### Records to process
-- invariant-carrying main loop lemma: A's interleaved loop computes B's flat cells, chunked
lemma loopA (cols : Int) (hc : 2 ≤ cols) (cs : List Char) :
    ∀ (L : List (List (List Char))) (cur : List (List Char)), cur ≠ [] → (cur.length : Int) ≤ cols →
      ((cs.foldl (pvStepA cols) (L, cur)).1 ++ [(cs.foldl (pvStepA cols) (L, cur)).2]
          = L ++ pvChunks cols.toNat (cs.foldl pvCellStep cur))
      ∧ (cs.foldl (pvStepA cols) (L, cur)).2 ≠ []
      ∧ ((cs.foldl (pvStepA cols) (L, cur)).2.length : Int) ≤ cols := by
  induction cs with
  | nil =>
      intro L cur h hl
      refine ⟨?_, h, hl⟩
      simp only [List.foldl_nil]
      rw [chunks_singleton _ _ h (by omega)]
  | cons c cs ih =>
      intro L cur h hl
      simp only [List.foldl_cons]
      rw [stepA_eq cols L cur c h]
      by_cases hm : pvMerge cur c
      · rw [if_pos hm]
        have hlen : (pvCellStep cur c).length = cur.length := by
          rw [cellStep_merge _ _ hm]
          cases cur with
          | nil => exact absurd rfl h
          | cons a as => simp
        exact ih L (pvCellStep cur c) (cellStep_ne_nil cur c) (by rw [hlen]; exact hl)
      · rw [if_neg hm, cellStep_nomerge _ _ (by simpa using hm)]
        unfold pvAppendA
        by_cases hfull : cols ≤ (cur.length : Int)
        · rw [if_pos hfull]
          have hn : cur.length = cols.toNat := by omega
          obtain ⟨h1, h2, h3⟩ := ih (L ++ [cur]) [[c]] (by simp) (by simp; omega)
          refine ⟨?_, h2, h3⟩
          rw [h1, foldl_cellStep_append cs cur [[c]] (by simp),
              chunks_cons_full cols.toNat cur _ hn (by omega)]
          simp
        · rw [if_neg hfull]
          have := ih L (cur ++ [[c]]) (by simp) (by simp; omega)
          simpa using this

### Work request
Copy out each entry precisely. Leave nothing out.

### Exercise output
-- invariant-carrying main loop lemma: A's interleaved loop computes B's flat cells, chunked
lemma loopA (cols : Int) (hc : 2 ≤ cols) (cs : List Char) :
    ∀ (L : List (List (List Char))) (cur : List (List Char)), cur ≠ [] → (cur.length : Int) ≤ cols →
      ((cs.foldl (pvStepA cols) (L, cur)).1 ++ [(cs.foldl (pvStepA cols) (L, cur)).2]
          = L ++ pvChunks cols.toNat (cs.foldl pvCellStep cur))
      ∧ (cs.foldl (pvStepA cols) (L, cur)).2 ≠ []
      ∧ ((cs.foldl (pvStepA cols) (L, cur)).2.length : Int) ≤ cols := by
  induction cs with
  | nil =>
      intro L cur h hl
      refine ⟨?_, h, hl⟩
      simp only [List.foldl_nil]
      rw [chunks_singleton _ _ h (by omega)]
  | cons c cs ih =>
      intro L cur h hl
      simp only [List.foldl_cons]
      rw [stepA_eq cols L cur c h]
      by_cases hm : pvMerge cur c
      · rw [if_pos hm]
        have hlen : (pvCellStep cur c).length = cur.length := by
          rw [cellStep_merge _ _ hm]
          cases cur with
          | nil => exact absurd rfl h
          | cons a as => simp
        exact ih L (pvCellStep cur c) (cellStep_ne_nil cur c) (by rw [hlen]; exact hl)
      · rw [if_neg hm, cellStep_nomerge _ _ (by simpa using hm)]
        unfold pvAppendA
        by_cases hfull : cols ≤ (cur.length : Int)
        · rw [if_pos hfull]
          have hn : cur.length = cols.toNat := by omega
          obtain ⟨h1, h2, h3⟩ := ih (L ++ [cur]) [[c]] (by simp) (by simp; omega)
          refine ⟨?_, h2, h3⟩
          rw [h1, foldl_cellStep_append cs cur [[c]] (by simp),
              chunks_cons_full cols.toNat cur _ hn (by omega)]
          simp
        · rw [if_neg hfull]
          have := ih L (cur ++ [[c]]) (by simp) (by simp; omega)
          simpa using this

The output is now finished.